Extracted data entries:
↓
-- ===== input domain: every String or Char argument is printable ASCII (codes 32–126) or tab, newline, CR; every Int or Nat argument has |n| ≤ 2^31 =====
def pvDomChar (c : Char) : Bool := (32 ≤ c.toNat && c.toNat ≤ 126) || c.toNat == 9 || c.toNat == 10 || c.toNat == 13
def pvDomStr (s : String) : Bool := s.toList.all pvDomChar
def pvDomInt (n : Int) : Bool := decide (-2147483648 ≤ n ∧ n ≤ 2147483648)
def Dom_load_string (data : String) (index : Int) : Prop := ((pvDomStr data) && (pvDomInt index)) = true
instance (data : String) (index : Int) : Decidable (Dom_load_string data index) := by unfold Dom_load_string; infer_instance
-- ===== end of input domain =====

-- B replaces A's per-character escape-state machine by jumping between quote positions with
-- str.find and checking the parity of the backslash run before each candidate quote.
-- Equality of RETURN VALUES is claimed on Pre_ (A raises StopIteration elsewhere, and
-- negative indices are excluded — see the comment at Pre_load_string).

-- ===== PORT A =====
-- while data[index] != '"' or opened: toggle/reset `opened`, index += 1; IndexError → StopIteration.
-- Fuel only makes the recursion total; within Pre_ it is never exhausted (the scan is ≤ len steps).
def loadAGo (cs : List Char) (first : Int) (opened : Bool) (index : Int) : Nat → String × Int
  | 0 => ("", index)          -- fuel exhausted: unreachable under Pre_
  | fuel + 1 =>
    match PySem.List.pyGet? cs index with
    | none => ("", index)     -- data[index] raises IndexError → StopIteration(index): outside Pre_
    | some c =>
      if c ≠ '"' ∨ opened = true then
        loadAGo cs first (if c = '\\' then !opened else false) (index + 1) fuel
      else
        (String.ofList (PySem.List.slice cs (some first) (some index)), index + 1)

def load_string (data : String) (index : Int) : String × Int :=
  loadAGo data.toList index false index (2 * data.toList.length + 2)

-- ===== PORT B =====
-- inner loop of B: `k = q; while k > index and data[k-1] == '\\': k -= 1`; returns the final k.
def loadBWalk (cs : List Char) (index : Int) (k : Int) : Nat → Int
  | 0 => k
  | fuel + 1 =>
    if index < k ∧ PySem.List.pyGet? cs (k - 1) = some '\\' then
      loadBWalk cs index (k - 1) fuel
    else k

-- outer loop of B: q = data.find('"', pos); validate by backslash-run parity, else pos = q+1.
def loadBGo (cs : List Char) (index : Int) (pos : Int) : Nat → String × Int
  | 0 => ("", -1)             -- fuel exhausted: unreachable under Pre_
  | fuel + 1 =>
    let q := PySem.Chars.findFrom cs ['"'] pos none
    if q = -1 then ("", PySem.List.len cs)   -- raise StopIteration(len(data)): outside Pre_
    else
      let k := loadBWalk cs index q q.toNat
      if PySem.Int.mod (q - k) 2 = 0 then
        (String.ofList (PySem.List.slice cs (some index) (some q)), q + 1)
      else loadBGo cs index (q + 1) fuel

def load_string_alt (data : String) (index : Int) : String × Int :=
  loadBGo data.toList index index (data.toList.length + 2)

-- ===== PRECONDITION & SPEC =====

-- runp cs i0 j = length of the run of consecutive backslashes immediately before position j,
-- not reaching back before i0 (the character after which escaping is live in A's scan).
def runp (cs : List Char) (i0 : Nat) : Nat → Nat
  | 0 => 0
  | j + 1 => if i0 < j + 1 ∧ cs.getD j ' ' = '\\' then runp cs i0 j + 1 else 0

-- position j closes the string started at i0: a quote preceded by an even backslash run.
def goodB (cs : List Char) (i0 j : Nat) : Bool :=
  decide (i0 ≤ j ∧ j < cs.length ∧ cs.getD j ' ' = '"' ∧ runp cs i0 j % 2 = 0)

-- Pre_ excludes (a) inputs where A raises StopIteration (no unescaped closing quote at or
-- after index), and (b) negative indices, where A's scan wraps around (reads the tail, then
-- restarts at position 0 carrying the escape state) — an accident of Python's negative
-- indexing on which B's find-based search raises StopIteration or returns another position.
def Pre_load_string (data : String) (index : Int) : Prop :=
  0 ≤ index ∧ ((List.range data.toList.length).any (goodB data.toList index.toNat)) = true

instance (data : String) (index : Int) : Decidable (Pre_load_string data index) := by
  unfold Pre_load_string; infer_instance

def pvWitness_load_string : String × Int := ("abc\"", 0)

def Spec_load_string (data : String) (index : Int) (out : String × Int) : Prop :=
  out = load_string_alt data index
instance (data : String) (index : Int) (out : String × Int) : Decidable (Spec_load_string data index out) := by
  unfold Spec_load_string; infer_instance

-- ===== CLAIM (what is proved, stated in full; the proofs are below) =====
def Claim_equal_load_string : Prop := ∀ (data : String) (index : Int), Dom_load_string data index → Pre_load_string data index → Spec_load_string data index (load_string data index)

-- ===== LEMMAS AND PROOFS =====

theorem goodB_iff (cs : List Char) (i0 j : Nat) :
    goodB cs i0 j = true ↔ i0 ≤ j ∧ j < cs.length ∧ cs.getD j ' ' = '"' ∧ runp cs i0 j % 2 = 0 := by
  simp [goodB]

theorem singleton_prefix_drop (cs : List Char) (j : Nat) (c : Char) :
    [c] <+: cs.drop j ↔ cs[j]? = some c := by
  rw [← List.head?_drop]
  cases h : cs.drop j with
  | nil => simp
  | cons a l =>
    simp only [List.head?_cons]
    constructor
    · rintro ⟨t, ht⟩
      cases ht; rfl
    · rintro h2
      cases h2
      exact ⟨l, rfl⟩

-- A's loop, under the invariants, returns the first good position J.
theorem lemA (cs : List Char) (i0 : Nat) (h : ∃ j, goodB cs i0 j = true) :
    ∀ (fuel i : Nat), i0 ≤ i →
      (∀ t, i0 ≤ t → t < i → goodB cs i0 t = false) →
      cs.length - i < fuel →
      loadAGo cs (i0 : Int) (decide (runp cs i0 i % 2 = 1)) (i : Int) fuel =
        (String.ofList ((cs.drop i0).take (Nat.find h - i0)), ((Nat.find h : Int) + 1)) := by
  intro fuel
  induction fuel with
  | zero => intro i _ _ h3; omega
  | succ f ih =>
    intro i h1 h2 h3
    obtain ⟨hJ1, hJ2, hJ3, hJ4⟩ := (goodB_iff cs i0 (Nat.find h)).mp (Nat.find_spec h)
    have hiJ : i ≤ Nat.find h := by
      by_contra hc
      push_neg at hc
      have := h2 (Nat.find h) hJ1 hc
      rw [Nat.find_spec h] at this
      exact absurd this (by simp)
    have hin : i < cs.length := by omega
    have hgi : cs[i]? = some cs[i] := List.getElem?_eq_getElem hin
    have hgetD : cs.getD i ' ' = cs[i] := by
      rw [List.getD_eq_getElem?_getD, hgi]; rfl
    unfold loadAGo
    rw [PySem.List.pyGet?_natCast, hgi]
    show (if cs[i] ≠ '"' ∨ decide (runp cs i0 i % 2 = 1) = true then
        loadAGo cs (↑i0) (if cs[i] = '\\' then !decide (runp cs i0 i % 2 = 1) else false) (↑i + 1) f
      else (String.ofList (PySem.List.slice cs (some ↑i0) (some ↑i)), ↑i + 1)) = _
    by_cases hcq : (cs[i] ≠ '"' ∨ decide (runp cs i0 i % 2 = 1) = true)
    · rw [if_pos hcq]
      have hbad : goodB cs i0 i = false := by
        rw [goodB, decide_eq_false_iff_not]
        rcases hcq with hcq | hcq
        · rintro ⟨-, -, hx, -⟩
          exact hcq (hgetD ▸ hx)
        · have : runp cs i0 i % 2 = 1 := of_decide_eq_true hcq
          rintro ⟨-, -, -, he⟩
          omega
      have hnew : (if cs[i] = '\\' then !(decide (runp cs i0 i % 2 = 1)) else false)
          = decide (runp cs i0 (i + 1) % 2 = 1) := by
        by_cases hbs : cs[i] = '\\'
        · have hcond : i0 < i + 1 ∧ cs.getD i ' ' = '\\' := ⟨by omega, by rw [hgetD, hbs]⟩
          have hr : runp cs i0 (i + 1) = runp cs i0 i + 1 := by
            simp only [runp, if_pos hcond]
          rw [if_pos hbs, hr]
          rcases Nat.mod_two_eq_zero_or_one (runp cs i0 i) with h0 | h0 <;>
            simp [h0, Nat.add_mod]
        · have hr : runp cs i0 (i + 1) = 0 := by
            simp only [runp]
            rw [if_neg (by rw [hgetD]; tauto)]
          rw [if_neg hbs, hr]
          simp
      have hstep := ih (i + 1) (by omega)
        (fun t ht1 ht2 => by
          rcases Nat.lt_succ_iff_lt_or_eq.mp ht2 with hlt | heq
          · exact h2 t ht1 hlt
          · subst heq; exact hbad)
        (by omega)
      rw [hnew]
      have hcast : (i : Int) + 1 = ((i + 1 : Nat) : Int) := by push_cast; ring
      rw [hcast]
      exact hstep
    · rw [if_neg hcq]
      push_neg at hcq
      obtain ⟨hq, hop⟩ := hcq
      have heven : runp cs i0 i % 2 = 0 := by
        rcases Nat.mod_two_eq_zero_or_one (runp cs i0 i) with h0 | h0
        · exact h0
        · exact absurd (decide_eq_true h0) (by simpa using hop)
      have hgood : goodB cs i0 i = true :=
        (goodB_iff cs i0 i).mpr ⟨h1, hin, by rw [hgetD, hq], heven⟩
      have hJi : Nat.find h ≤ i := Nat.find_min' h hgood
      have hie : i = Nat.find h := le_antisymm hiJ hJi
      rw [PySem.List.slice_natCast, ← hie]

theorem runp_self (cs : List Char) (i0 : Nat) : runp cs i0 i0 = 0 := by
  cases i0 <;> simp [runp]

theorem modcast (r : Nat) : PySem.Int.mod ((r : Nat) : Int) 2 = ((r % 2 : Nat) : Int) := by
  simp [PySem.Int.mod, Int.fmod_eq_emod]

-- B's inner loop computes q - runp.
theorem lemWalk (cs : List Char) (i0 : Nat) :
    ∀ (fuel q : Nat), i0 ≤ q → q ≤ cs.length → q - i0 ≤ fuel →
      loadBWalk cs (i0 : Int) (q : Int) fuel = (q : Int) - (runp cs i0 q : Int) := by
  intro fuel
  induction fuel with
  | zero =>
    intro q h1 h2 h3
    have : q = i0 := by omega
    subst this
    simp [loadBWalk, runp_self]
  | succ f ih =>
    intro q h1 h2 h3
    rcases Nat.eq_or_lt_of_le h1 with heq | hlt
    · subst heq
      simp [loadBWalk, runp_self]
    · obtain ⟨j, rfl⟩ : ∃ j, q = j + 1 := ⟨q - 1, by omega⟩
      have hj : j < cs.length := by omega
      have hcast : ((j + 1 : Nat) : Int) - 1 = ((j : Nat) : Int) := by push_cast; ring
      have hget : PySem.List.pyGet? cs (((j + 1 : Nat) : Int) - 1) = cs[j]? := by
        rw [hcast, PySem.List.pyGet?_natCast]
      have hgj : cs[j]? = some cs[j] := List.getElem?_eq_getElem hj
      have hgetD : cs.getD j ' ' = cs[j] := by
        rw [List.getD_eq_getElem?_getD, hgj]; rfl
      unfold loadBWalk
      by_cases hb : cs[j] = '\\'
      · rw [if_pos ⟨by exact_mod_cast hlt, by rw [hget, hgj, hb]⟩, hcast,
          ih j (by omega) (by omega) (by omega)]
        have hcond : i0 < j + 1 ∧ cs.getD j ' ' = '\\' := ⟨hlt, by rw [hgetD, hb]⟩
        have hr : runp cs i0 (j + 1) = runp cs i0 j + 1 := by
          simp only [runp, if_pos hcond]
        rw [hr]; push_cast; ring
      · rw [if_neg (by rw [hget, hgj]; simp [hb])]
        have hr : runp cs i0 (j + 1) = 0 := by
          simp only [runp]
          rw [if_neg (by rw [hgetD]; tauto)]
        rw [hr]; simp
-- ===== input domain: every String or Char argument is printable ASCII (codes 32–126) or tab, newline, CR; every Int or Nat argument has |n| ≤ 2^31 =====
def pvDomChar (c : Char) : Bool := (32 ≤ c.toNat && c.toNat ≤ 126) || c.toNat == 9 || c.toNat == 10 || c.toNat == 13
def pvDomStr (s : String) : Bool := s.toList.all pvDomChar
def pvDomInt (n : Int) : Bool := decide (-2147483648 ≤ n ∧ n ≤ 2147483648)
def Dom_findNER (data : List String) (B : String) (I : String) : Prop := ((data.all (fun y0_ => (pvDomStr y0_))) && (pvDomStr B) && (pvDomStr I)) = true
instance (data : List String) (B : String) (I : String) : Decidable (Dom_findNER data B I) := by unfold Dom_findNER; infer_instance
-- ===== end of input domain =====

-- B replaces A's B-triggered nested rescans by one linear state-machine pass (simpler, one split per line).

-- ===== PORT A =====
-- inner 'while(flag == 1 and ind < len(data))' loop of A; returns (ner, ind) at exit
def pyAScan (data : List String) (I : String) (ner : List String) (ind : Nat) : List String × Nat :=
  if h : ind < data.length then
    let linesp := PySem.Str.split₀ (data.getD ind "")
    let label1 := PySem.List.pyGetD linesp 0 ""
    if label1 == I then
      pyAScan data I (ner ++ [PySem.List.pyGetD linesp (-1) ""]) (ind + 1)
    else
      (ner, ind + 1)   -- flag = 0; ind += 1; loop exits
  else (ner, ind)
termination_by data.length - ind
↑
### WHAT THE TASK ASKS
There is a line with "have hcast : (i" and a line with "simp [PySem.Int.mod, Int.fmod_eq_emod]" above. Copy exactly those two lines and all lines between them, with nothing else.

### TASK RESULT
      have hcast : (i : Int) + 1 = ((i + 1 : Nat) : Int) := by push_cast; ring
      rw [hcast]
      exact hstep
    · rw [if_neg hcq]
      push_neg at hcq
      obtain ⟨hq, hop⟩ := hcq
      have heven : runp cs i0 i % 2 = 0 := by
        rcases Nat.mod_two_eq_zero_or_one (runp cs i0 i) with h0 | h0
        · exact h0
        · exact absurd (decide_eq_true h0) (by simpa using hop)
      have hgood : goodB cs i0 i = true :=
        (goodB_iff cs i0 i).mpr ⟨h1, hin, by rw [hgetD, hq], heven⟩
      have hJi : Nat.find h ≤ i := Nat.find_min' h hgood
      have hie : i = Nat.find h := le_antisymm hiJ hJi
      rw [PySem.List.slice_natCast, ← hie]

theorem runp_self (cs : List Char) (i0 : Nat) : runp cs i0 i0 = 0 := by
  cases i0 <;> simp [runp]

theorem modcast (r : Nat) : PySem.Int.mod ((r : Nat) : Int) 2 = ((r % 2 : Nat) : Int) := by
  simp [PySem.Int.mod, Int.fmod_eq_emod]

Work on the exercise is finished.